Il primo dentino è arrivato. E adesso?

Appena spunta quella prima puntina bianca, dovete lavarlo. Sì, lo so. Il vostro bambino lo odierà. Forse urlerà, serrerà la bocca fino a farla diventare una minuscola linea rigida e stringerà le labbra. Non importa. In qualche modo dovete arrivarci, usando una piccolissima quantità di dentifricio al fluoro, grande quanto un chicco di riso (a meno che non stiate già dando integratori di fluoro, in quel caso chiedete al pediatra; noi usavamo il dentifricio).

All'inizio non ho usato un vero spazzolino, ma uno di quei ditali in silicone. Sono morbidi, hai molto più controllo rispetto a un lungo manico di plastica e puoi approfittarne per massaggiare dolcemente le gengive gonfie tutto intorno.

La dentizione è una maratona, non uno scatto. E prima o poi, ve lo giuro, avranno tutti i loro 20 denti da latte e masticheranno la crosta della pizza in totale autonomia, senza versare una lacrima. Nel frattempo: beveteve quel caffè, comprate i succhiotti in silicone e lasciate le stupide collanine d'ambra in negozio.

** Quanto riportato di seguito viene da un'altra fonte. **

-- ===== PORT B =====
-- inner `while m % d == 0: m //= d` of Source B (the 2 ≤ d / 0 < m conjuncts are
-- termination guards; they hold at every call site, so behaviour is unchanged)
def stripFac (d m : Int) : Int :=
  if h : 2 ≤ d ∧ 0 < m ∧ PySem.Int.mod m d = 0 then
    stripFac d (PySem.Int.floordiv m d)
  else m
termination_by m.toNat
decreasing_by
  rcases h with ⟨hd, hm, hmod⟩
  rw [PySem.Int.floordiv_eq_ediv_of_pos (by omega)]
  have h1 : 0 ≤ m / d := Int.ediv_nonneg (by omega) (by omega)
  have h2 : m / d < m := by rw [Int.ediv_lt_iff_lt_mul (by omega)]; nlinarith
  omega

-- lemma cited by facLoop's decreasing_by (must precede it)
theorem stripFac_le (d m : Int) (hm : 0 ≤ m) : stripFac d m ≤ m := by
  fun_induction stripFac d m with
  | case1 m h ih =>
    rcases h with ⟨hd, hm', hmod⟩
    have hle : PySem.Int.floordiv m d ≤ m := by
      rw [PySem.Int.floordiv_eq_ediv_of_pos (by omega)]
      exact Int.ediv_le_self d (by omega)
    have h0 : (0:Int) ≤ PySem.Int.floordiv m d := by
      rw [PySem.Int.floordiv_eq_ediv_of_pos (by omega)]
      exact Int.ediv_nonneg (by omega) (by omega)
    exact le_trans (ih h0) hle
  | case2 => exact le_refl _

theorem stripFac_lt (d m : Int) (hd : 2 ≤ d) (hm : 0 < m)
    (hmod : PySem.Int.mod m d = 0) : stripFac d m < m := by
  rw [stripFac]
  rw [dif_pos ⟨hd, hm, hmod⟩]
  have h0 : (0:Int) ≤ PySem.Int.floordiv m d := by
    rw [PySem.Int.floordiv_eq_ediv_of_pos (by omega)]
    exact Int.ediv_nonneg (by omega) (by omega)
  have hlt : PySem.Int.floordiv m d < m := by
    rw [PySem.Int.floordiv_eq_ediv_of_pos (by omega)]
    rw [Int.ediv_lt_iff_lt_mul (by omega)]; nlinarith
  exact lt_of_le_of_lt (stripFac_le d _ h0) hlt

-- outer trial-division loop of Source B: returns (prime factors found so far, remaining m)
def facLoop (d m : Int) : List Int × Int :=
  if h : 2 ≤ d ∧ d * d ≤ m then
    if PySem.Int.mod m d = 0 then
      let r := facLoop d (stripFac d m)
      (d :: r.1, r.2)
    else
      facLoop (d + 1) m
  else ([], m)
termination_by (2 * m - d).toNat
decreasing_by
  · rcases h with ⟨hd, hdm⟩
    have hdd : 2 * d ≤ d * d := by nlinarith
    have hm : 0 < m := by nlinarith
    have := stripFac_lt d m hd hm (by assumption)
    omega
  · rcases h with ⟨hd, hdm⟩
    have hdd : 2 * d ≤ d * d := by nlinarith
    omega

-- Source B: factor, then sieve-mark multiples of each factor, then collect unmarked
def prime_modulus_alt (p : Int) (q : Int) : List Int :=
  let M := (p - 1) * (q - 1)
  if M ≤ 3 then []
  else
    let fm := facLoop 2 M
    let factors := fm.1 ++ (if 1 < fm.2 then [fm.2] else [])
    let ok : List Bool := List.replicate M.toNat true
    let ok := factors.foldl
      (fun ok f => (PySem.List.pyRange f M f).foldl (fun ok i => ok.set i.toNat false) ok) ok
    (PySem.List.pyRange 3 M 1).filter (fun n => ok.getD n.toNat false)

-- ===== PRECONDITION & SPEC =====
def Spec_prime_modulus (p : Int) (q : Int) (out : List Int) : Prop := out = prime_modulus_alt p q
instance (p : Int) (q : Int) (out : List Int) : Decidable (Spec_prime_modulus p q out) := by unfold Spec_prime_modulus; infer_instance

-- ===== CLAIM (what is proved, stated in full; the proofs are below) =====
def Claim_equal_prime_modulus : Prop := ∀ (p : Int) (q : Int), Dom_prime_modulus p q → Spec_prime_modulus p q (prime_modulus p q)

-- ===== LEMMAS AND PROOFS =====

theorem stripFac_pos (d m : Int) (hm : 0 < m) : 0 < stripFac d m := by
  fun_induction stripFac d m with
  | case1 m h ih =>
    rcases h with ⟨hd, hm', hmod⟩
    have hdvd : d ∣ m := (PySem.Int.mod_eq_zero_iff_dvd m d).mp hmod
    apply ih
    rw [PySem.Int.floordiv_eq_ediv_of_pos (by omega)]
    rcases hdvd with ⟨c, rfl⟩
    rw [Int.mul_ediv_cancel_left _ (by omega)]
    nlinarith
  | case2 m h => exact hm

theorem stripFac_dvd (d m : Int) : stripFac d m ∣ m := by
  fun_induction stripFac d m with
  | case1 m h ih =>
    rcases h with ⟨hd, hm', hmod⟩
    have hdvd : d ∣ m := (PySem.Int.mod_eq_zero_iff_dvd m d).mp hmod
    have hq : PySem.Int.floordiv m d ∣ m := by
      rw [PySem.Int.floordiv_eq_ediv_of_pos (by omega)]
      exact Int.ediv_dvd_of_dvd hdvd
    exact dvd_trans ih hq
  | case2 m h => exact dvd_refl _

theorem stripFac_prime_dvd (d m : Int) (pp : Nat) (hp : pp.Prime)
    (hdvd : (pp:Int) ∣ m) : (pp:Int) ∣ stripFac d m ∨ (pp:Int) ∣ d := by
  have hpZ : Prime (pp:Int) := by rw [Int.prime_iff_natAbs_prime]; simpa using hp
  fun_induction stripFac d m with
  | case1 m h ih =>
    rcases h with ⟨hd, hm', hmod⟩
    have hddm : d ∣ m := (PySem.Int.mod_eq_zero_iff_dvd m d).mp hmod
    have heq : m = d * PySem.Int.floordiv m d := by
      rw [PySem.Int.floordiv_eq_ediv_of_pos (by omega)]
      exact (Int.mul_ediv_cancel' hddm).symm
    rcases (hpZ.dvd_mul.mp (heq ▸ hdvd)) with hcase | hcase
    · exact Or.inr hcase
    · exact ih hcase
  | case2 m h => exact Or.inl hdvd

Se avete bisogno di aggiornare il vostro kit di sopravvivenza, date un'occhiata a ciò che offre Kianao per la dentizione: dai morbidi panni in mussola ai massaggiagengive sicuri che aiutano davvero.

FAQ: Perché alle 3 di notte servono risposte

Quanto tempo ci vuole perché un dente spunti del tutto?

Oh cielo, può volerci un'eternità. A volte vedi le gengive gonfie e pensi che domani spunterà, e invece ci vogliono ancora tre settimane. Quando la prima piccola punta bianca buca la gengiva, di solito ci vogliono da pochi giorni a una settimana affinché il dente si mostri in tutto il suo splendore. Ma la fase peggiore (l'eruzione) a quel punto è già superata.

Il mio bambino ha la febbre a 39,5, non è davvero per i dentini?

No! La mia pediatra è stata chiarissima a riguardo. Qualsiasi temperatura sopra i 38,5 gradi non ha nulla a che fare con la semplice dentizione. Probabilmente il tuo bambino ha preso un'infezione, visto che in questo momento sta esplorando mezzo mondo mettendoselo in bocca. Se ha una febbre così alta, andate dal medico e fatelo controllare. Non date la colpa ai denti.

Posso dare antidolorifici (supposte) se non c'è più niente da fare?

Sinceramente? Abbiamo avuto notti in cui Maya ha urlato e si è contorta dal dolore per quattro ore di fila. In quei casi, consultando il pediatra, le ho dato una supposta antidolorifica (paracetamolo/ibuprofene per bambini). In fondo, quando abbiamo un mal di denti atroce, anche noi prendiamo qualcosa. Ma vi prego, non fatelo per settimane solo per sospetto, usateli esclusivamente quando capite che il bambino ha un dolore acuto e sta soffrendo moltissimo.

I gel gengivali della farmacia funzionano?

Le opinioni a riguardo sono molto discordanti. C'è chi giura sull'efficacia dei gel vegetali alla camomilla (a noi non hanno aiutato per nulla, ma a quanto pare a Maya piaceva il sapore). I gel con anestetici locali (come la lidocaina), secondo gli esperti, devono essere usati con molta cautela. Addormentano mezza bocca, spesso l'effetto non dura a lungo e i bambini rischiano di mordersi la lingua o di avere problemi durante l'allattamento. Noi li abbiamo abbandonati del tutto dopo un solo tentativo. Una pressione fredda e costante (massaggiagengive in silicone) ha funzionato molto meglio.

Perché all'improvviso la cacca è così liquida e il sederino così rosso?

Perché il tuo bambino sta ingerendo litri della sua stessa saliva! A quanto pare, l'eccesso di saliva altera un po' la digestione, rendendo spesso le feci più morbide e acide. Questo porta molto rapidamente a un sederino rosso da babbuino super irritato. Cambiatelo spesso, mettete della crema alla calendula e lasciatelo sgambettare con il sederino all'aria il più possibile, anche se la stanza è un po' fresca.